The difference of squares formula is one of the primary algebraic formulas used to expand a term in the form of $\left({a}^{2}-{b}^{2}\right)$ . Basically, it is an algebraic form of an expression used to equate the differences between two square values. The formula helps make a complex equation into a simple one.

## Formula to calculate the difference of squares

Any polynomial that can be written as ${a}^{2}-{b}^{2}$ can be factored as the difference of a square.

$\left({a}^{2}-{b}^{2}\right)=\left(a+b\right)\left(a-b\right)$

The reason is that when you use FOIL to expand the right side, the ab terms cancel out as follows:

$\left(a+b\right)\left(a-b\right)={a}^{2}-ab+ab-{b}^{2}={a}^{2}-{b}^{2}$

Example 1

Take the equation ${12}^{2}-{8}^{2}$

Using the difference of squares formula,

${a}^{2}-{b}^{2}=\left(a+b\right)\left(a-b\right)$

where

$a=12$

$b=8$

To calculate the left hand side (LHS),

${a}^{2}-{b}^{2}$

$={12}^{2}-{8}^{2}$

$=144-64$

$=80$

To calculate the right hand side (RHS),

$\left(a+b\right)\left(a-b\right)$

$=\left(12+8\right)\left(12-8\right)$

$=\left(20\right)\left(4\right)$

$=80$

$\mathrm{RHS}=\mathrm{LHS}$

This demonstrates that the formula works correctly.

Example 2

What is the value of $10{2}^{}-4{2}^{}$ ?

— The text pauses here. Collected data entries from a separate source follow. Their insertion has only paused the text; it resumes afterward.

-- pv_equiv track=rewrite | github.com/thyyt/aoc_2019 | 3/solution.py | compute_wire_dimensions
-- ===== SOURCE A (Python) =====
-- LETTERS = {"height": {"U", "D"}, "width": {"L", "R"}}
--
-- NEGATIVE_DIRECTIONS = {"height": "D", "width": "L"}
--
-- def compute_wire_dimensions(wire_instructions, dimension="height"):
--     position = 0
--     positions = [position]
--     dimension_instructions = [
--         instruction
--         for instruction in wire_instructions
--         if instruction[0] in LETTERS[dimension]
--     ]
--     for instruction in dimension_instructions:
--         if instruction[0] == NEGATIVE_DIRECTIONS[dimension]:
--             position -= int(instruction[1:])
--         else:
--             position += int(instruction[1:])
--         positions.append(position)
--
--     return min(positions), max(positions)
-- ===== SOURCE B (Python) =====
-- LETTERS = {"height": {"U", "D"}, "width": {"L", "R"}}
--
-- NEGATIVE_DIRECTIONS = {"height": "D", "width": "L"}
--
-- def compute_wire_dimensions(wire_instructions, dimension="height"):
--     deltas = [
--         -int(i[1:]) if i[0] == NEGATIVE_DIRECTIONS[dimension] else int(i[1:])
--         for i in wire_instructions
--         if i[0] in LETTERS[dimension]
--     ]
--
--     def scan(lo, hi):
--         # (min prefix sum, max prefix sum, total) of deltas[lo:hi], empty prefix included
--         if lo == hi:
--             return 0, 0, 0
--         if hi - lo == 1:
--             d = deltas[lo]
--             return min(0, d), max(0, d), d
--         mid = (lo + hi) // 2
--         lmin, lmax, lsum = scan(lo, mid)
--         rmin, rmax, rsum = scan(mid, hi)
--         return min(lmin, lsum + rmin), max(lmax, lsum + rmax), lsum + rsum
--
--     mn, mx, _ = scan(0, len(deltas))
--     return mn, mx
-- ===== Notes on version B (the rewrite author's own statement) =====
-- stated objective: alternative
-- what changed: B reduces the input to signed deltas and computes the min/max cumulative position by divide-and-conquer, recursively combining (min-prefix, max-prefix, total) summaries of the two halves, instead of A's linear pass that appends every cumulative position to a list and scans it twice with min() and max().
import Mathlib
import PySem

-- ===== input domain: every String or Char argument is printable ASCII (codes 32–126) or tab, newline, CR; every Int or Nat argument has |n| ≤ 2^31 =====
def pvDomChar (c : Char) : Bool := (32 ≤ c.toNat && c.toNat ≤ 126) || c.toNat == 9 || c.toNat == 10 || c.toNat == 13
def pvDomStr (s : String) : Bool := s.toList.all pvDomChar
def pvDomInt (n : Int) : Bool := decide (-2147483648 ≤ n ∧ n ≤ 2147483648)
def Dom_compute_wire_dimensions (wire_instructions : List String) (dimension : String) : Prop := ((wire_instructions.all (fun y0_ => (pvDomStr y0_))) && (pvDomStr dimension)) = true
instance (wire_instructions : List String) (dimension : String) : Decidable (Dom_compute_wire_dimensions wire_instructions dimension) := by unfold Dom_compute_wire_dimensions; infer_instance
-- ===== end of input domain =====

-- B replaces A's positions-list + two min/max scans with a divide-and-conquer combine of (min-prefix, max-prefix, total) summaries; return values proved equal on Pre_.


-- shared module-level constants (the Python module's LETTERS / NEGATIVE_DIRECTIONS dicts)
-- LETTERS[d]; [] stands for the KeyError case, excluded by Pre_ whenever it is reached
def pvLetters (d : String) : List Char :=
  if d == "height" then ['U', 'D'] else if d == "width" then ['L', 'R'] else []

-- NEGATIVE_DIRECTIONS[d]; the ' ' default stands for the KeyError case, excluded by Pre_ whenever it is reached
def pvNegDir (d : String) : Char :=
  if d == "height" then 'D' else if d == "width" then 'L' else ' '

-- instruction[0]; the ' ' default stands for the IndexError on an empty string, excluded by Pre_
def pvHead (s : String) : Char := (PySem.Str.pyGet? s 0).getD ' '

-- int(instruction[1:]); the 0 default stands for the ValueError, excluded by Pre_
def pvIntOf (s : String) : Int := (PySem.Int.ofChars? s.toList.tail).getD 0

-- ===== PORT A =====
-- the for-loop over dimension_instructions, carrying (position, positions)
def pvLoopA (neg : Char) (l : List String) (position : Int) (positions : List Int) : List Int :=
  match l with
  | [] => positions
  | ins :: rest =>
    let position' := if pvHead ins == neg then position - pvIntOf ins else position + pvIntOf ins
    pvLoopA neg rest position' (positions ++ [position'])

def compute_wire_dimensions (wire_instructions : List String) (dimension : String) : Int × Int :=
  let dimension_instructions :=
    wire_instructions.filter (fun ins => (pvLetters dimension).contains (pvHead ins))
  let positions := pvLoopA (pvNegDir dimension) dimension_instructions 0 [0]
  ((PySem.List.min? positions id).getD 0, (PySem.List.max? positions id).getD 0)

-- ===== PORT B =====
-- the signed-delta comprehension of Source B
def pvSignedDelta (neg : Char) (s : String) : Int :=
  if pvHead s == neg then -pvIntOf s else pvIntOf s

def pvDeltas (wire_instructions : List String) (dimension : String) : List Int :=
  (wire_instructions.filter (fun i => (pvLetters dimension).contains (pvHead i))).map
    (pvSignedDelta (pvNegDir dimension))

-- Source B's scan(lo, hi): divide-and-conquer on the (sub)list of deltas, returning
-- (min prefix sum, max prefix sum, total); the index pair becomes the sublist itself
def pvScan (ds : List Int) : Int × Int × Int :=
  match h : ds with
  | [] => (0, 0, 0)
  | [d] => (min 0 d, max 0 d, d)
  | _ :: _ :: _ =>
    let mid := ds.length / 2
    let (lmin, lmax, lsum) := pvScan (ds.take mid)
    let (rmin, rmax, rsum) := pvScan (ds.drop mid)
    (min lmin (lsum + rmin), max lmax (lsum + rmax), lsum + rsum)
termination_by ds.length
decreasing_by
  · simp_all [List.length_take]; omega
  · simp_all [List.length_drop]; omega

def compute_wire_dimensions_alt (wire_instructions : List String) (dimension : String) : Int × Int :=
  let r := pvScan (pvDeltas wire_instructions dimension)
  (r.1, r.2.1)

-- ===== PRECONDITION & SPEC =====
-- Pre_ excludes exactly the inputs where A raises: an empty instruction string → IndexError, a dimension
-- that is not a LETTERS key reached with a nonempty list → KeyError, an unparsable count on a kept
-- instruction → ValueError.
def Pre_compute_wire_dimensions (wire_instructions : List String) (dimension : String) : Prop :=
  (wire_instructions = [] ∨ dimension = "height" ∨ dimension = "width") ∧
  ∀ ins ∈ wire_instructions, ins.toList ≠ [] ∧
    ((pvLetters dimension).contains (pvHead ins) = true →
      PySem.Int.ofChars? ins.toList.tail ≠ none)

instance (wire_instructions : List String) (dimension : String) : Decidable (Pre_compute_wire_dimensions wire_instructions dimension) := by unfold Pre_compute_wire_dimensions; infer_instance

def pvWitness_compute_wire_dimensions : List String × String := (["U10", "L3", "D4"], "height")

def Spec_compute_wire_dimensions (wire_instructions : List String) (dimension : String) (out : Int × Int) : Prop := out = compute_wire_dimensions_alt wire_instructions dimension
instance (wire_instructions : List String) (dimension : String) (out : Int × Int) : Decidable (Spec_compute_wire_dimensions wire_instructions dimension out) := by unfold Spec_compute_wire_dimensions; infer_instance

-- ===== CLAIM (what is proved, stated in full; the proofs are below) =====
def Claim_equal_compute_wire_dimensions : Prop := ∀ (wire_instructions : List String) (dimension : String), Dom_compute_wire_dimensions wire_instructions dimension → Pre_compute_wire_dimensions wire_instructions dimension → Spec_compute_wire_dimensions wire_instructions dimension (compute_wire_dimensions wire_instructions dimension)

-- ===== LEMMAS AND PROOFS =====
def pvG : List Int → Int × Int × Int
  | [] => (0, 0, 0)
  | d :: ds =>
    let (lo, hi, t) := pvG ds
    (min 0 (d + lo), max 0 (d + hi), d + t)

theorem pvG_cons (d : Int) (ds : List Int) :
    pvG (d :: ds) = (min 0 (d + (pvG ds).1), max 0 (d + (pvG ds).2.1), d + (pvG ds).2.2) := by
  rcases h : pvG ds with ⟨a, b, t⟩
  simp [pvG, h]

theorem pvG_bounds (ds : List Int) : (pvG ds).1 ≤ 0 ∧ 0 ≤ (pvG ds).2.1 := by
  induction ds with
  | nil => simp [pvG]
  | cons d ds ih => rw [pvG_cons]; simp only; omega

theorem pvG_append (xs ys : List Int) :
    pvG (xs ++ ys) =
      (min (pvG xs).1 ((pvG xs).2.2 + (pvG ys).1),
       max (pvG xs).2.1 ((pvG xs).2.2 + (pvG ys).2.1),
       (pvG xs).2.2 + (pvG ys).2.2) := by
  induction xs with
  | nil =>
    rcases hy : pvG ys with ⟨a1, b1, t1⟩
    have h := pvG_bounds ys
    rw [hy] at h
    simp only [List.nil_append, hy]
    rw [show pvG [] = ((0:Int),(0:Int),(0:Int)) from rfl]
    simp only [Prod.mk.injEq] at h ⊢
    refine ⟨by omega, by omega, by ring⟩
  | cons x xs ih =>
    simp only [List.cons_append]
    rw [pvG_cons, pvG_cons, ih]
    simp only [Prod.mk.injEq]
    refine ⟨by omega, by omega, by ring⟩

theorem pvScan_eq_pvG_aux : ∀ (n : Nat) (ds : List Int), ds.length ≤ n → pvScan ds = pvG ds := by
  intro n
  induction n with
  | zero =>
    intro ds h
    have : ds = [] := by cases ds <;> simp_all
    subst this; simp [pvScan, pvG]
  | succ n ih =>
    intro ds h
    match ds with
    | [] => simp [pvScan, pvG]
    | [d] => simp [pvScan, pvG]
    | d1 :: d2 :: tl =>
      have hlen : tl.length + 2 ≤ n + 1 := by simpa using h
      rw [pvScan.eq_def]
      simp only
      have hl : ((d1 :: d2 :: tl).take ((d1 :: d2 :: tl).length / 2)).length ≤ n := by
        simp [List.length_take]; omega
      have hr : ((d1 :: d2 :: tl).drop ((d1 :: d2 :: tl).length / 2)).length ≤ n := by
        simp [List.length_drop]; omega
      rw [ih _ hl, ih _ hr]
      rcases hL : pvG ((d1 :: d2 :: tl).take ((d1 :: d2 :: tl).length / 2)) with ⟨a1, b1, t1⟩
      rcases hR : pvG ((d1 :: d2 :: tl).drop ((d1 :: d2 :: tl).length / 2)) with ⟨a2, b2, t2⟩
      have happ := pvG_append ((d1 :: d2 :: tl).take ((d1 :: d2 :: tl).length / 2))
        ((d1 :: d2 :: tl).drop ((d1 :: d2 :: tl).length / 2))
      rw [List.take_append_drop, hL, hR] at happ
      rw [happ]

theorem pvScan_eq_pvG (ds : List Int) : pvScan ds = pvG ds :=
  pvScan_eq_pvG_aux ds.length ds le_rfl

theorem min?_append_singleton (acc : List Int) (m x : Int)
    (h : PySem.List.min? acc id = some m) :
    PySem.List.min? (acc ++ [x]) id = some (min m x) := by
  simp [PySem.List.min?, List.foldl_append] at *
  rw [h]
  simp only []
  split_ifs with h1 <;> simp only [Option.some.injEq] <;> omega

theorem max?_append_singleton (acc : List Int) (m x : Int)
    (h : PySem.List.max? acc id = some m) :
    PySem.List.max? (acc ++ [x]) id = some (max m x) := by
  simp [PySem.List.max?, List.foldl_append] at *
  rw [h]
  simp only []
  split_ifs with h1 <;> simp only [Option.some.injEq] <;> omega

-- A's loop over the filtered list vs the suffix summary of its signed deltas
theorem loopA_eq (neg : Char) :
    ∀ (l : List String) (pos : Int) (acc : List Int) (mn mx : Int),
    PySem.List.min? acc id = some mn →
    PySem.List.max? acc id = some mx →
    mn ≤ pos → pos ≤ mx →
    ((PySem.List.min? (pvLoopA neg l pos acc) id).getD 0,
     (PySem.List.max? (pvLoopA neg l pos acc) id).getD 0)
    = (min mn (pos + (pvG (l.map (pvSignedDelta neg))).1),
       max mx (pos + (pvG (l.map (pvSignedDelta neg))).2.1)) := by
  intro l
  induction l with
  | nil =>
    intro pos acc mn mx hmn hmx h1 h2
    simp [pvLoopA, pvG, hmn, hmx]
    omega
  | cons ins rest ih =>
    intro pos acc mn mx hmn hmx h1 h2
    have hbounds := pvG_bounds (rest.map (pvSignedDelta neg))
    have hpos : (if pvHead ins == neg then pos - pvIntOf ins else pos + pvIntOf ins)
        = pos + pvSignedDelta neg ins := by
      simp [pvSignedDelta]; split_ifs <;> ring
    simp only [pvLoopA, hpos, List.map_cons]
    rw [pvG_cons]
    have := ih (pos + pvSignedDelta neg ins) (acc ++ [pos + pvSignedDelta neg ins])
      (min mn (pos + pvSignedDelta neg ins)) (max mx (pos + pvSignedDelta neg ins))
      (min?_append_singleton acc mn _ hmn) (max?_append_singleton acc mx _ hmx)
      (by omega) (by omega)
    rw [this]
    rcases hg : pvG (rest.map (pvSignedDelta neg)) with ⟨lo, hi, t⟩
    rw [hg] at hbounds
    simp only [Prod.mk.injEq] at hbounds ⊢
    constructor <;> omega

-- ===== VERDICT (by name: the statement is the Claim_ definition above) =====
theorem compute_wire_dimensions_spec : Claim_equal_compute_wire_dimensions := by
  intro wire_instructions dimension _ _
  unfold Spec_compute_wire_dimensions compute_wire_dimensions compute_wire_dimensions_alt
  rw [pvScan_eq_pvG]
  have hb := pvG_bounds (pvDeltas wire_instructions dimension)
  have heq := loopA_eq (pvNegDir dimension)
    (wire_instructions.filter (fun ins => (pvLetters dimension).contains (pvHead ins)))
    0 [0] 0 0 rfl rfl le_rfl le_rfl
  simp only [pvDeltas] at hb ⊢
  rw [heq]
  rcases hg : pvG ((wire_instructions.filter
      (fun ins => (pvLetters dimension).contains (pvHead ins))).map
      (pvSignedDelta (pvNegDir dimension))) with ⟨lo, hi, t⟩
  rw [hg] at hb
  simp only [Prod.mk.injEq] at hb ⊢
  constructor <;> omega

The formula for the difference of squares is:

${a}^{2}-{b}^{2}=\left(a+b\right)\left(a-b\right)$

Therefore, from the given expression,

$a=10$

$b=4$

${a}^{2}-{b}^{2}\to {10}^{2}-{4}^{2}$

$=\left(10+4\right)\left(10-4\right)$

$=\left(14\right)\left(6\right)$

$=84$

We can double check that this is correct by performing the calculations on the original problem.

${10}^{2}-{4}^{2}$

$=100-16$

$=84$

And we've simplified the problem correctly again.

## Factoring the difference of squares with variables

Frequently in algebra problems, the point of the difference of squares identity is to factor the statement, not to find the value of an expression as in the previous example. This can be done with variables, which you will usually find in algebraic problems.

Example 3

Factor, if possible.

${x}^{2}-49$

This is a difference of squares where $a=x$ and $b=7$

${x}^{2}-{7}^{2}=\left(x-7\right)\left(x+7\right)$

Example 4

Factor, if possible.

$16{p}^{2}-64{q}^{2}$

This is a difference of squares where $a=4p$ and $b=8q$ .

$16{p}^{2}-64{q}^{2}=\left(4p-8q\right)\left(4p+8q\right)$

We can be confident that these examples are factored correctly because of the first example where we solved the entire problem, making sure that the formula works properly.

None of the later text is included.